I was calmer now than when I'd heard her earlier conversations with him, and more able to think things through. On the one hand, it was clear that Marianne still wanted to stay married to me. She wasn't leaving me for Eddie. In fact, in all her conversations with him she had reminded him that her first priority was the marriage, and her extreme care in hiding her adultery from me seemed to prove that.

On the other hand, her obvious closeness and affection for Eddie tore me apart. A wild one-night stand, or even a two-week affair, would have been far easier to take than having to think about them fucking over and over for months—for who knew how long?

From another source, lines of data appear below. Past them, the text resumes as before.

-- pv_equiv track=rewrite | github.com/elonmallin/advent-of-code-2021 | day04/solution.py | gen_win_positions
-- ===== SOURCE A (Python) =====
-- def gen_win_positions(size: int) -> list[int]:
--     win_positions:list[int] = []
--
--     for y in range(size):
--         row = []
--         col = []
--         for x in range(size):
--             row.append(y*size + x)
--             col.append(y + x*size)
--
--         win_positions.append(row)
--         win_positions.append(col)
--
--     return win_positions
-- ===== SOURCE B (Python) =====
-- def gen_win_positions(size: int) -> list[int]:
--     rows = [[y * size + x for x in range(size)] for y in range(size)]
--     cols = [list(c) for c in zip(*rows)]
--     win_positions = []
--     for row, col in zip(rows, cols):
--         win_positions.append(row)
--         win_positions.append(col)
--     return win_positions
-- ===== Notes on version B (the rewrite author's own statement) =====
-- stated objective: idiomatic
-- what changed: B builds the row grid with comprehensions and obtains the columns as the transpose via zip(*rows) instead of computing each column's indices arithmetically in a nested loop, then interleaves rows and columns with one zip pass.
import Mathlib
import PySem

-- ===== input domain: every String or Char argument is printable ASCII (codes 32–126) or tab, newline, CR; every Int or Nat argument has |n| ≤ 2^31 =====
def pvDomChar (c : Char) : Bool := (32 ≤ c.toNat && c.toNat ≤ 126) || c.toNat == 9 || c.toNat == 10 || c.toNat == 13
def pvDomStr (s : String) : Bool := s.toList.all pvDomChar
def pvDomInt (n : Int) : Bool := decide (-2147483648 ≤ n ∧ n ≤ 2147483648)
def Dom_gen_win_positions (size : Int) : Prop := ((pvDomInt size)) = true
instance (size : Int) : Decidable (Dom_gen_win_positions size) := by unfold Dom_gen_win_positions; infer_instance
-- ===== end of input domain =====

-- B builds the grid rows by comprehension and obtains the columns as the transpose (zip(*rows)),
-- interleaving rows and columns in one zip pass — a different decomposition, same cost.

-- ===== PORT A =====
def gen_win_positions (size : Int) : List (List Int) :=
  (PySem.List.pyRange 0 size 1).foldl
    (fun win_positions y =>
      let rc := (PySem.List.pyRange 0 size 1).foldl
        (fun (p : List Int × List Int) x => (p.1 ++ [y * size + x], p.2 ++ [y + x * size]))
        ([], [])
      win_positions ++ [rc.1] ++ [rc.2])
    []

-- ===== PORT B =====
-- hand-written transposition: port of Python's zip(*rows) (exact for the lists B feeds it:
-- it stops as soon as some row is exhausted, and zip() of no rows is [])
def pvZipStar (rows : List (List Int)) : List (List Int) :=
  if rows.isEmpty then []
  else if rows.any (·.isEmpty) then []
  else (rows.map (fun r => r.headD 0)) :: pvZipStar (rows.map (fun r => r.tail))
termination_by (rows.headD []).length
decreasing_by
  cases rows with
  | nil => simp_all
  | cons r rs =>
    cases r with
    | nil => simp_all
    | cons a as => simp

def gen_win_positions_alt (size : Int) : List (List Int) :=
  let rows := (PySem.List.pyRange 0 size 1).map
    (fun y => (PySem.List.pyRange 0 size 1).map (fun x => y * size + x))
  let cols := pvZipStar rows
  (rows.zip cols).foldl (fun win_positions rc => win_positions ++ [rc.1] ++ [rc.2]) []

-- ===== PRECONDITION & SPEC =====
def Spec_gen_win_positions (size : Int) (out : List (List Int)) : Prop := out = gen_win_positions_alt size
instance (size : Int) (out : List (List Int)) : Decidable (Spec_gen_win_positions size out) := by unfold Spec_gen_win_positions; infer_instance

-- ===== CLAIM (what is proved, stated in full; the proofs are below) =====
def Claim_equal_gen_win_positions : Prop := ∀ (size : Int), Dom_gen_win_positions size → Spec_gen_win_positions size (gen_win_positions size)

-- ===== LEMMAS AND PROOFS =====

theorem pvRange0 (n : Int) :
    PySem.List.pyRange 0 n 1 = (List.range n.toNat).map (fun (k : Nat) => (k : Int)) := by
  rw [PySem.List.pyRange_one]
  simp only [Int.sub_zero]
  exact List.map_congr_left (fun k _ => by simp)

-- A's inner loop: the paired appends are the two maps
theorem pvPairFold {α : Type} (l : List α) (f g : α → Int) (a b : List Int) :
    l.foldl (fun (p : List Int × List Int) x => (p.1 ++ [f x], p.2 ++ [g x])) (a, b)
      = (a ++ l.map f, b ++ l.map g) := by
  induction l generalizing a b with
  | nil => simp
  | cons x xs ih => simp [List.foldl_cons, ih, List.append_assoc]

-- appending two singletons per element is a flatMap of pairs
theorem pvInterleave {α β : Type} (l : List α) (f g : α → β) (acc : List β) :
    l.foldl (fun acc y => acc ++ [f y] ++ [g y]) acc = acc ++ l.flatMap (fun y => [f y, g y]) := by
  simp [List.append_assoc, List.flatMap_def]

-- transposing a rectangular grid of maps over ranges
theorem pvZipStar_grid (m : Nat) (hm : m ≠ 0) (n : Nat) (f : Nat → Nat → Int) :
    pvZipStar ((List.range m).map (fun y => (List.range n).map (fun x => f y x)))
      = (List.range n).map (fun x => (List.range m).map (fun y => f y x)) := by
  induction n generalizing f with
  | zero =>
    rw [pvZipStar]
    simp [hm]
  | succ n ih =>
    have hne : ¬ ((List.range m).map (fun y => (List.range (n+1)).map (fun x => f y x))).isEmpty = true := by
      simp [List.isEmpty_iff, List.range_eq_nil, hm]
    have hnoemp : ¬ ((List.range m).map (fun y => (List.range (n+1)).map (fun x => f y x))).any (·.isEmpty) = true := by
      simp [List.isEmpty_iff, List.range_eq_nil]
    rw [pvZipStar, if_neg hne, if_neg hnoemp]
    have hrs : List.range (n+1) = 0 :: (List.range n).map Nat.succ := List.range_succ_eq_map
    rw [hrs]
    simp only [List.map_cons]
    congr 1
    · simp [List.map_map, Function.comp_def]
    · have h1 : ((List.range m).map (fun y => f y 0 :: ((List.range n).map Nat.succ).map (fun x => f y x))).map (fun r => r.tail)
          = (List.range m).map (fun y => (List.range n).map (fun x => (fun y x => f y (x+1)) y x)) := by
        simp [List.map_map, Function.comp_def, Nat.succ_eq_add_one]
      rw [h1, ih (fun y x => f y (x+1))]
      simp [List.map_map, Function.comp_def, Nat.succ_eq_add_one]

theorem pvA_eq (size : Int) :
    gen_win_positions size
      = (List.range size.toNat).flatMap
          (fun (y : Nat) => [(List.range size.toNat).map (fun (x : Nat) => (y : Int) * size + (x : Int)),
                     (List.range size.toNat).map (fun (x : Nat) => (y : Int) + (x : Int) * size)]) := by
  unfold gen_win_positions
  rw [pvRange0, List.foldl_map]
  simp only [List.foldl_map, pvPairFold, List.nil_append]
  rw [pvInterleave]
  simp only [List.nil_append]

theorem pvB_eq (size : Int) :
    gen_win_positions_alt size
      = (List.range size.toNat).flatMap
          (fun (y : Nat) => [(List.range size.toNat).map (fun (x : Nat) => (y : Int) * size + (x : Int)),
                     (List.range size.toNat).map (fun (x : Nat) => (y : Int) + (x : Int) * size)]) := by
  unfold gen_win_positions_alt
  rw [pvRange0]
  simp only [List.map_map, Function.comp_def]
  rcases Nat.eq_zero_or_pos size.toNat with h | h
  · rw [h]; simp [pvZipStar]
  · rw [pvZipStar_grid size.toNat (by omega) size.toNat (fun y x => (y : Int) * size + (x : Int))]
    rw [List.zip_map', List.foldl_map]
    rw [pvInterleave]
    simp only [List.nil_append]
    refine List.flatMap_congr (fun y _ => ?_)
    congr 1
    congr 1
    exact List.map_congr_left (fun x _ => by ring)

-- ===== VERDICT (by name: the statement is the Claim_ definition above) =====
theorem gen_win_positions_spec : Claim_equal_gen_win_positions := by
  intro size _
  unfold Spec_gen_win_positions
  rw [pvA_eq, pvB_eq]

I realized that I still had no idea what I was going to do. I didn't know what I wanted—besides to wake up and find that Marianne's cheating was just one long nightmare. It had been two weeks since I found her thong with Eddie's cum in it, and five days since I'd confronted her with proof of her affair. I hadn't talked to her since then, though she'd called the office more than twenty times.

I guessed I'd just have to take it a day at a time. When I was ready to move forward, in any direction, I would know. Until then, I'd try just to keep busy and do a good job at work. Anything was better than spending hours staring at the walls, thinking of Marianne.

The following Tuesday I was working on some spreadsheets in my office when Marianne burst in, followed by Alice. Alice said, "Sorry, Tom, I told her you were unavailable but she just ran past me!" I said, "It's OK, Alice—I'll handle it. Thank you."